* **Exercise aim**
Both the line with "m = len(hassession_to_idx)" and the line with "start_time // step + 1)" in the records below must appear in the output, along with every line between them, exactly and with nothing added.

* **Dataset extract**
-- pv_equiv track=rewrite | github.com/B-2U/ISAC | recent_DB/clean.py | keep_last_of_each_value
-- ===== SOURCE A (Python) =====
-- def keep_last_of_each_value(d) -> dict:
--     seen_values = []
--     new_dict = {}
--
--     for key, value in reversed(d.items()):
--         if value not in seen_values:
--             seen_values.append(value)
--             new_dict[key] = value
--
--     new_dict = dict(reversed(new_dict.items()))
--
--     return new_dict
-- ===== SOURCE B (Python) =====
-- def keep_last_of_each_value(d) -> dict:
--     # Single forward pass: evict any earlier entry carrying this value, then append.
--     result = []
--     for key, value in d.items():
--         result = [(k, v) for k, v in result if v != value]
--         result.append((key, value))
--     return dict(result)
-- ===== Notes on version B (the rewrite author's own statement) =====
-- stated objective: simpler
-- what changed: One forward pass that evicts the earlier entry holding the same value and appends the new one, instead of A's reverse scan with a seen-values list followed by a second reversal.
import Mathlib
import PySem

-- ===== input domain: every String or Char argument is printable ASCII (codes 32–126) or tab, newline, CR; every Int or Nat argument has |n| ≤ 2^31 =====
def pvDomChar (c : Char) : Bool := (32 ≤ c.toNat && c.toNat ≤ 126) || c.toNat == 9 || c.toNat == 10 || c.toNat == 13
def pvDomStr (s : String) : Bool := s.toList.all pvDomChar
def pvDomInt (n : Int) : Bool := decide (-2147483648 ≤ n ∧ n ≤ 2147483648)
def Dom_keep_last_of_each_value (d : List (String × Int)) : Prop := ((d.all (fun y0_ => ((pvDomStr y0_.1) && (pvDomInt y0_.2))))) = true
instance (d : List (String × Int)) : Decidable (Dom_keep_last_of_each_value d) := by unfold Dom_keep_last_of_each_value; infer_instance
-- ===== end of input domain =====

-- B replaces A's reverse-scan-with-seen-list-then-re-reverse by a single forward pass that
-- evicts the earlier entry holding the same value before appending; objective: simpler.


-- ===== PORT A =====
def keep_last_of_each_value (d : List (String × Int)) : List (String × Int) :=
  -- for key, value in reversed(d.items()): if value not in seen: seen.append(value); new_dict[key]=value
  let st := d.reverse.foldl
    (fun (st : List Int × PySem.Dict String Int) (p : String × Int) =>
      if p.2 ∈ st.1 then st else (st.1 ++ [p.2], st.2.insert p.1 p.2))
    ([], PySem.Dict.empty)
  -- new_dict = dict(reversed(new_dict.items()))
  (PySem.Dict.ofList st.2.items.reverse).items

-- ===== PORT B =====
def keep_last_of_each_value_alt (d : List (String × Int)) : List (String × Int) :=
  -- result = [(k,v) for (k,v) in result if v != value]; result.append((key,value))
  (PySem.Dict.ofList
    (d.foldl (fun (res : List (String × Int)) (p : String × Int) =>
      res.filter (fun q => !(q.2 == p.2)) ++ [p]) [])).items

-- ===== PRECONDITION & SPEC =====
-- Pre_ excludes association lists with duplicate keys: those cannot arise from a Python
-- dict argument (A's parameter), so no Python input is excluded.
def Pre_keep_last_of_each_value (d : List (String × Int)) : Prop := (d.map Prod.fst).Nodup
instance (d : List (String × Int)) : Decidable (Pre_keep_last_of_each_value d) := by
  unfold Pre_keep_last_of_each_value; infer_instance
def pvWitness_keep_last_of_each_value : (List (String × Int)) := [("a", 1), ("b", 1), ("c", 2)]
def Spec_keep_last_of_each_value (d : List (String × Int)) (out : List (String × Int)) : Prop := out = keep_last_of_each_value_alt d
instance (d : List (String × Int)) (out : List (String × Int)) : Decidable (Spec_keep_last_of_each_value d out) := by unfold Spec_keep_last_of_each_value; infer_instance

-- ===== CLAIM (what is proved, stated in full; the proofs are below) =====
def Claim_equal_keep_last_of_each_value : Prop := ∀ (d : List (String × Int)), Dom_keep_last_of_each_value d → Pre_keep_last_of_each_value d → Spec_keep_last_of_each_value d (keep_last_of_each_value d)

-- ===== LEMMAS AND PROOFS =====

-- the common specification: keep each entry whose value does not reappear later
def pvKeep : List (String × Int) → List (String × Int)
  | [] => []
  | p :: rest => if p.2 ∈ rest.map Prod.snd then pvKeep rest else p :: pvKeep rest

-- A's kept entries during the reversed scan, with the seen-values accumulator
def pvG : List Int → List (String × Int) → List (String × Int)
  | _, [] => []
  | seen, p :: rest => if p.2 ∈ seen then pvG seen rest else p :: pvG (seen ++ [p.2]) rest

theorem pvKeep_sublist (l : List (String × Int)) : List.Sublist (pvKeep l) l := by
  induction l with
  | nil => simp [pvKeep]
  | cons p rest ih =>
    simp only [pvKeep]
    split
    · exact ih.cons _
    · exact ih.cons₂ _

theorem pvG_sublist (seen : List Int) (l : List (String × Int)) : List.Sublist (pvG seen l) l := by
  induction l generalizing seen with
  | nil => simp [pvG]
  | cons p rest ih =>
    simp only [pvG]
    split
    · exact (ih seen).cons _
    · exact (ih _).cons₂ _

theorem pvG_snoc (xs : List (String × Int)) (p : String × Int) (s : List Int) :
    pvG s (xs ++ [p]) =
      pvG s xs ++ (if p.2 ∈ s ∨ p.2 ∈ xs.map Prod.snd then [] else [p]) := by
  induction xs generalizing s with
  | nil => simp [pvG]
  | cons q rest ih =>
    simp only [List.cons_append, pvG]
    by_cases hq : q.2 ∈ s
    · rw [if_pos hq, if_pos hq, ih s]
      congr 2
      simp only [List.map_cons, List.mem_cons]
      by_cases hv : p.2 = q.2
      · simp [hv, hq]
      · simp [hv]
    · rw [if_neg hq, if_neg hq, ih (s ++ [q.2]), List.cons_append]
      simp only [List.map_cons, List.mem_append, List.mem_cons,
        List.not_mem_nil, or_false, or_assoc]

theorem pvG_rev (d : List (String × Int)) : (pvG [] d.reverse).reverse = pvKeep d := by
  induction d with
  | nil => rfl
  | cons p rest ih =>
    rw [List.reverse_cons, pvG_snoc, List.reverse_append, ih]
    simp only [pvKeep, List.not_mem_nil, false_or, List.map_reverse, List.mem_reverse]
    split <;> simp

theorem fold_alt (l : List (String × Int)) (acc : List (String × Int)) :
    l.foldl (fun (res : List (String × Int)) (p : String × Int) =>
        res.filter (fun q => !(q.2 == p.2)) ++ [p]) acc =
      acc.filter (fun q => decide (q.2 ∉ l.map Prod.snd)) ++ pvKeep l := by
  induction l generalizing acc with
  | nil => simp [pvKeep]
  | cons p rest ih =>
    simp only [List.foldl_cons, ih, List.filter_append, List.filter_filter]
    have h1 : (acc.filter (fun q => decide ¬q.2 ∈ List.map Prod.snd rest && !(q.2 == p.2)))
        = acc.filter (fun q => decide (q.2 ∉ List.map Prod.snd (p :: rest))) := by
      apply List.filter_congr
      intro q _
      simp only [List.map_cons, List.mem_cons]
      by_cases h : q.2 = p.2 <;> by_cases h2 : q.2 ∈ List.map Prod.snd rest <;> simp [h, h2]
    rw [h1, List.append_assoc]
    congr 1
    simp only [pvKeep]
    split
    · next h => simp [List.filter, h]
    · next h => simp [List.filter, h]

theorem fold_a (l : List (String × Int)) (seen : List Int) (nd : PySem.Dict String Int)
    (hnd : (l.map Prod.fst).Nodup) (hfresh : ∀ p ∈ l, nd.contains p.1 = false) :
    (l.foldl
      (fun (st : List Int × PySem.Dict String Int) (p : String × Int) =>
        if p.2 ∈ st.1 then st else (st.1 ++ [p.2], st.2.insert p.1 p.2))
      (seen, nd)).2.items = nd.items ++ pvG seen l := by
  induction l generalizing seen nd with
  | nil => simp [pvG]
  | cons p rest ih =>
    rw [List.map_cons, List.nodup_cons] at hnd
    have hf1 : nd.contains p.1 = false := hfresh p List.mem_cons_self
    have hf2 : ∀ q ∈ rest, nd.contains q.1 = false :=
      fun q hq => hfresh q (List.mem_cons_of_mem _ hq)
    simp only [List.foldl_cons, pvG]
    by_cases hp : p.2 ∈ seen
    · rw [if_pos hp, if_pos hp]
      exact ih seen nd hnd.2 hf2
    · rw [if_neg hp, if_neg hp]
      have hfr : ∀ q ∈ rest, (nd.insert p.1 p.2).contains q.1 = false := by
        intro q hq
        rw [PySem.Dict.contains_insert]
        have hne : q.1 ≠ p.1 := fun h => hnd.1 (h ▸ List.mem_map_of_mem hq)
        simp [hne, hf2 q hq]
      rw [ih _ _ hnd.2 hfr,
        PySem.Dict.items_insert_of_not_contains _ _ hf1,
        List.append_assoc]
      simp

theorem ofList_items (xs : List (String × Int)) (h : (xs.map Prod.fst).Nodup) :
    (PySem.Dict.ofList xs).items = xs := by
  have := PySem.Dict.items_foldl_insert_fresh xs Prod.fst Prod.snd PySem.Dict.empty
    (fun a _ => PySem.Dict.contains_empty _) h
  simpa [PySem.Dict.ofList, PySem.Dict.update] using this

theorem nodup_keys_of_sublist {l m : List (String × Int)} (hs : List.Sublist l m)
    (h : (m.map Prod.fst).Nodup) : (l.map Prod.fst).Nodup :=
  (hs.map Prod.fst).nodup h

-- ===== VERDICT (by name: the statement is the Claim_ definition above) =====
theorem keep_last_of_each_value_spec : Claim_equal_keep_last_of_each_value := by
  intro d _ hpre
  unfold Spec_keep_last_of_each_value keep_last_of_each_value keep_last_of_each_value_alt
  have hrevnd : (d.reverse.map Prod.fst).Nodup := by
    rw [List.map_reverse]; exact List.nodup_reverse.mpr hpre
  have hA := fold_a d.reverse [] PySem.Dict.empty hrevnd
    (fun p _ => PySem.Dict.contains_empty _)
  simp only [PySem.Dict.empty] at hA
  simp only [PySem.Dict.empty, hA, List.nil_append]
  have hGnd : ((pvG [] d.reverse).reverse.map Prod.fst).Nodup := by
    apply nodup_keys_of_sublist ((pvG_sublist [] d.reverse).reverse)
    simpa using hpre
  have hKnd : ((pvKeep d).map Prod.fst).Nodup :=
    nodup_keys_of_sublist (pvKeep_sublist d) hpre
  rw [ofList_items _ hGnd, pvG_rev, fold_alt]
  simp [ofList_items _ hKnd]
-- pv_equiv track=rewrite | github.com/quanghuy-ngo/honeypot_proj | honeypot_dynamic/temporal_generate.py | get_snapshot
-- ===== SOURCE A (Python) =====
-- def get_snapshot(auth_list, hassession_to_idx, end, hour_per_snapshot = 1):
--     current_time = 0
--     snapshot_list = []
--     while(current_time < end):
--         hassession_list = [0 for i in range(len(hassession_to_idx))]
--         for i in range(len(auth_list)):
--             start_time = auth_list[i][0]
--             end_time = auth_list[i][1]
--             user = auth_list[i][2]
--             comp = auth_list[i][3]
--             if current_time > start_time and current_time < end_time:
--                 hassession_list[hassession_to_idx[(comp, user)]] = 1
--         snapshot_list.append(hassession_list)
--         current_time += hour_per_snapshot*60*60
--     return snapshot_list
-- ===== SOURCE B (Python) =====
-- def get_snapshot(auth_list, hassession_to_idx, end, hour_per_snapshot = 1):
--     # Interval-stamping: one zero-initialised grid, then for each auth mark the
--     # contiguous range of snapshot indices it covers directly.
--     if end <= 0:
--         return []
--     step = hour_per_snapshot * 60 * 60
--     num_snapshots = -((-end) // step)
--     m = len(hassession_to_idx)
--     out = [[0] * m for _ in range(num_snapshots)]
--     for auth in auth_list:
--         start_time = auth[0]
--         end_time = auth[1]
--         user = auth[2]
--         comp = auth[3]
--         lo = max(0, start_time // step + 1)
--         hi = min(num_snapshots - 1, (end_time - 1) // step)
--         if lo <= hi:
--             idx = hassession_to_idx[(comp, user)]
--             for si in range(lo, hi + 1):
--                 out[si][idx] = 1
--     return out
-- ===== Notes on version B (the rewrite author's own statement) =====
-- stated objective: alternative
-- what changed: Instead of rebuilding every snapshot by rescanning the whole auth list (a condition check per snapshot per auth), B zero-initialises the S x M grid once and, for each auth, computes by floor division the contiguous range of snapshot indices it covers and stamps those cells directly; it skips the dict lookup for auths covering no snapshot, exactly as A's guarded lookup does.
import Mathlib
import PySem

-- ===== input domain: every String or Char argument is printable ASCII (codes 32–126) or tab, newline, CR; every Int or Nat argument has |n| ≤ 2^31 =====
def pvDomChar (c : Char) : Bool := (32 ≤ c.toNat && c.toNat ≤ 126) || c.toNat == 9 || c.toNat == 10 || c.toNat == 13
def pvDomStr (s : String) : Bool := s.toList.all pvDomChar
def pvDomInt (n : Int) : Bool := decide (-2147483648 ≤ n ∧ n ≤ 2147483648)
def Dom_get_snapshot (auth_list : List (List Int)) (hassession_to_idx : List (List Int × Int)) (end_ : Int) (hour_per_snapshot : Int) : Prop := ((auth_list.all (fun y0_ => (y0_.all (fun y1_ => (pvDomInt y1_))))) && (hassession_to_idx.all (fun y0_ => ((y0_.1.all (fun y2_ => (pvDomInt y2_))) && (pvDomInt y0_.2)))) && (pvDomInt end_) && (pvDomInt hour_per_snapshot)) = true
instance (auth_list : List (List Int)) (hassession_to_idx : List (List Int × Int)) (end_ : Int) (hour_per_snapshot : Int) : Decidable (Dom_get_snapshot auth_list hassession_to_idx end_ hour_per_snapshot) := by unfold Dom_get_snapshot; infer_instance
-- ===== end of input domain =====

* **Your response**
--     m = len(hassession_to_idx)
--     out = [[0] * m for _ in range(num_snapshots)]
--     for auth in auth_list:
--         start_time = auth[0]
--         end_time = auth[1]
--         user = auth[2]
--         comp = auth[3]
--         lo = max(0, start_time // step + 1)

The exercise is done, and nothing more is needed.